:: INFORMATION GIVEN

-- pv_equiv track=rewrite | github.com/wzygxr/shuati | class056_XOR_Operations/Code11_XorExtendedProblems.py | sum_vs_xor
-- ===== SOURCE A (Python) =====
-- def sum_vs_xor(n: int) -> int:
--     """
--     题目4: Sum vs XOR (HackerRank)
--
--     题目来源: HackerRank - Sum vs XOR
--     链接: https://www.hackerrank.com/challenges/sum-vs-xor/problem
--
--     题目描述:
--     给定一个整数n，找出非负整数x的个数，使得x + n == x ^ n。
--
--     解题思路:
--     数学分析：x + n = x ^ n 当且仅当 x & n = 0
--     即x和n在二进制表示中没有重叠的1位。
--     1. 计算n的二进制表示中0的个数count
--     2. 答案就是2^count
--
--     时间复杂度: O(log n)
--     空间复杂度: O(1)
--
--     工程化考量:
--     - 处理n=0的特殊情况
--     - 使用Python的int类型处理大数
--     - 位运算优化
--
--     Args:
--         n: 输入整数
--
--     Returns:
--         满足条件的x的个数
--     """
--     if n == 0:
--         return 1  # 任何x都满足
--
--     # 计算n的二进制表示中0的个数
--     count_zeros = 0
--     temp = n
--     while temp > 0:
--         if (temp & 1) == 0:
--             count_zeros += 1
--         temp >>= 1
--
--     return 1 << count_zeros
-- ===== SOURCE B (Python) =====
-- def sum_vs_xor(n: int) -> int:
--     # Closed form: number of zero bits of n = bit_length - popcount; answer is 2^that.
--     if n <= 0:
--         return 1
--     return 1 << (n.bit_length() - n.bit_count())
-- ===== Notes on version B (the rewrite author's own statement) =====
-- stated objective: simpler
-- what changed: Replaces the explicit bit-scanning while-loop tallying zero bits with the closed form 1 << (bit_length - popcount) using two library primitives and no loop.
import Mathlib
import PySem

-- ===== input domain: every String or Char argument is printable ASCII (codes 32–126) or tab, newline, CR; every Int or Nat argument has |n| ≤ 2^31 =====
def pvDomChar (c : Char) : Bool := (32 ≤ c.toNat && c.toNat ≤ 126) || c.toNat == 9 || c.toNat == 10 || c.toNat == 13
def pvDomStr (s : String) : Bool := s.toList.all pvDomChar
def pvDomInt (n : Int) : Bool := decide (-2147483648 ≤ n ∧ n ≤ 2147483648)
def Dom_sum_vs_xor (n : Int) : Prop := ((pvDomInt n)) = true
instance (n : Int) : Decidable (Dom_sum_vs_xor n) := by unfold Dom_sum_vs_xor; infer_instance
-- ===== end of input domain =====

-- B replaces A's bit-scanning loop with the closed form 1 << (bit_length - popcount); same values, simpler.


-- ===== PORT A =====
-- the 'while temp > 0' loop accumulating count_zeros
def pvLoopA (temp : Int) (countZeros : Nat) : Nat :=
  if h : temp > 0 then
    pvLoopA (temp >>> (1:Nat)) (if PySem.Int.band temp 1 == 0 then countZeros + 1 else countZeros)
  else countZeros
termination_by temp.toNat
decreasing_by
  have h1 : temp >>> (1:Nat) = temp / 2 := by simp [Int.shiftRight_eq_div_pow]
  omega

def sum_vs_xor (n : Int) : Int :=
  if n == 0 then 1
  else (1 : Int) <<< pvLoopA n 0

-- ===== PORT B =====
def sum_vs_xor_alt (n : Int) : Int :=
  if n ≤ 0 then 1
  else (1 : Int) <<< (PySem.Int.bitLength n - PySem.Int.bitCount n)

-- ===== PRECONDITION & SPEC =====
def Spec_sum_vs_xor (n : Int) (out : Int) : Prop := out = sum_vs_xor_alt n
instance (n : Int) (out : Int) : Decidable (Spec_sum_vs_xor n out) := by unfold Spec_sum_vs_xor; infer_instance

-- ===== CLAIM (what is proved, stated in full; the proofs are below) =====
def Claim_equal_sum_vs_xor : Prop := ∀ (n : Int), Dom_sum_vs_xor n → Spec_sum_vs_xor n (sum_vs_xor n)

-- ===== LEMMAS AND PROOFS =====

-- loop invariant: the zero-bit tally plus the popcount is the accumulator plus the bit length
theorem pvLoopA_nat (m : Nat) (acc : Nat) :
    pvLoopA (m : Int) acc + PySem.Int.bitCount (m : Int) = acc + PySem.Int.bitLength (m : Int) := by
  induction m using Nat.strong_induction_on generalizing acc with
  | _ m ih =>
    by_cases hm : 0 < m
    · rw [pvLoopA]
      have hpos : (m : Int) > 0 := by exact_mod_cast hm
      rw [dif_pos hpos]
      have hshift : (m : Int) >>> (1:Nat) = ((m / 2 : Nat) : Int) := by
        have : (m : Int) >>> (1:Nat) = (m : Int) / 2 := by simp [Int.shiftRight_eq_div_pow]
        rw [this]; omega
      have hband : PySem.Int.band (m : Int) 1 = ((m % 2 : Nat) : Int) := by
        have := PySem.Int.band_natCast m 1
        simpa [Nat.and_one_is_mod] using this
      have hIH := ih (m / 2) (by omega)
      rw [hshift, hband,
        PySem.Int.bitCount_natCast hm, PySem.Int.bitLength_natCast hm]
      by_cases he : m % 2 = 0
      · have h2 := hIH (acc + 1)
        simp only [he, Nat.cast_zero]
        simp only [show ((0 : Int) == 0) = true from rfl, if_pos]
        omega
      · have h1 : m % 2 = 1 := by omega
        have h2 := hIH acc
        simp only [h1, Nat.cast_one]
        simp only [show ((1 : Int) == 0) = false from rfl]
        simp only [Bool.false_eq_true, if_false]
        omega
    · have hm0 : m = 0 := by omega
      subst hm0
      rw [pvLoopA]
      simp [PySem.Int.bitCount_zero, PySem.Int.bitLength_zero]

theorem pvLoopA_nonpos (t : Int) (acc : Nat) (h : ¬ t > 0) : pvLoopA t acc = acc := by
  rw [pvLoopA, dif_neg h]

-- ===== VERDICT (by name: the statement is the Claim_ definition above) =====
theorem sum_vs_xor_spec : Claim_equal_sum_vs_xor := by
  intro n _
  unfold Spec_sum_vs_xor sum_vs_xor sum_vs_xor_alt
  by_cases hpos : 0 < n
  · have hne : (n == 0) = false := by simp; omega
    have hle : ¬ n ≤ 0 := by omega
    rw [hne, if_neg hle]
    simp only [Bool.false_eq_true, if_false]
    have h := pvLoopA_nat n.toNat 0
    rw [Int.toNat_of_nonneg (by omega)] at h
    congr 1
    omega
  · by_cases h0 : n = 0
    · subst h0; simp
    · have hne : (n == 0) = false := by simp [h0]
      rw [hne]
      simp only [Bool.false_eq_true, if_false, if_pos (by omega : n ≤ 0)]
      rw [pvLoopA_nonpos n 0 hpos]
      rfl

::::

__DESCRIPTION OF THE TASK__
From the start of the data to the line that holds "-- stated objective: simpler", retype each line exactly, with both ends included.

__ANSWER TO THE PROBLEM__
-- pv_equiv track=rewrite | github.com/wzygxr/shuati | class056_XOR_Operations/Code11_XorExtendedProblems.py | sum_vs_xor
-- ===== SOURCE A (Python) =====
-- def sum_vs_xor(n: int) -> int:
--     """
--     题目4: Sum vs XOR (HackerRank)
--
--     题目来源: HackerRank - Sum vs XOR
--     链接: https://www.hackerrank.com/challenges/sum-vs-xor/problem
--
--     题目描述:
--     给定一个整数n，找出非负整数x的个数，使得x + n == x ^ n。
--
--     解题思路:
--     数学分析：x + n = x ^ n 当且仅当 x & n = 0
--     即x和n在二进制表示中没有重叠的1位。
--     1. 计算n的二进制表示中0的个数count
--     2. 答案就是2^count
--
--     时间复杂度: O(log n)
--     空间复杂度: O(1)
--
--     工程化考量:
--     - 处理n=0的特殊情况
--     - 使用Python的int类型处理大数
--     - 位运算优化
--
--     Args:
--         n: 输入整数
--
--     Returns:
--         满足条件的x的个数
--     """
--     if n == 0:
--         return 1  # 任何x都满足
--
--     # 计算n的二进制表示中0的个数
--     count_zeros = 0
--     temp = n
--     while temp > 0:
--         if (temp & 1) == 0:
--             count_zeros += 1
--         temp >>= 1
--
--     return 1 << count_zeros
-- ===== SOURCE B (Python) =====
-- def sum_vs_xor(n: int) -> int:
--     # Closed form: number of zero bits of n = bit_length - popcount; answer is 2^that.
--     if n <= 0:
--         return 1
--     return 1 << (n.bit_length() - n.bit_count())
-- ===== Notes on version B (the rewrite author's own statement) =====
-- stated objective: simpler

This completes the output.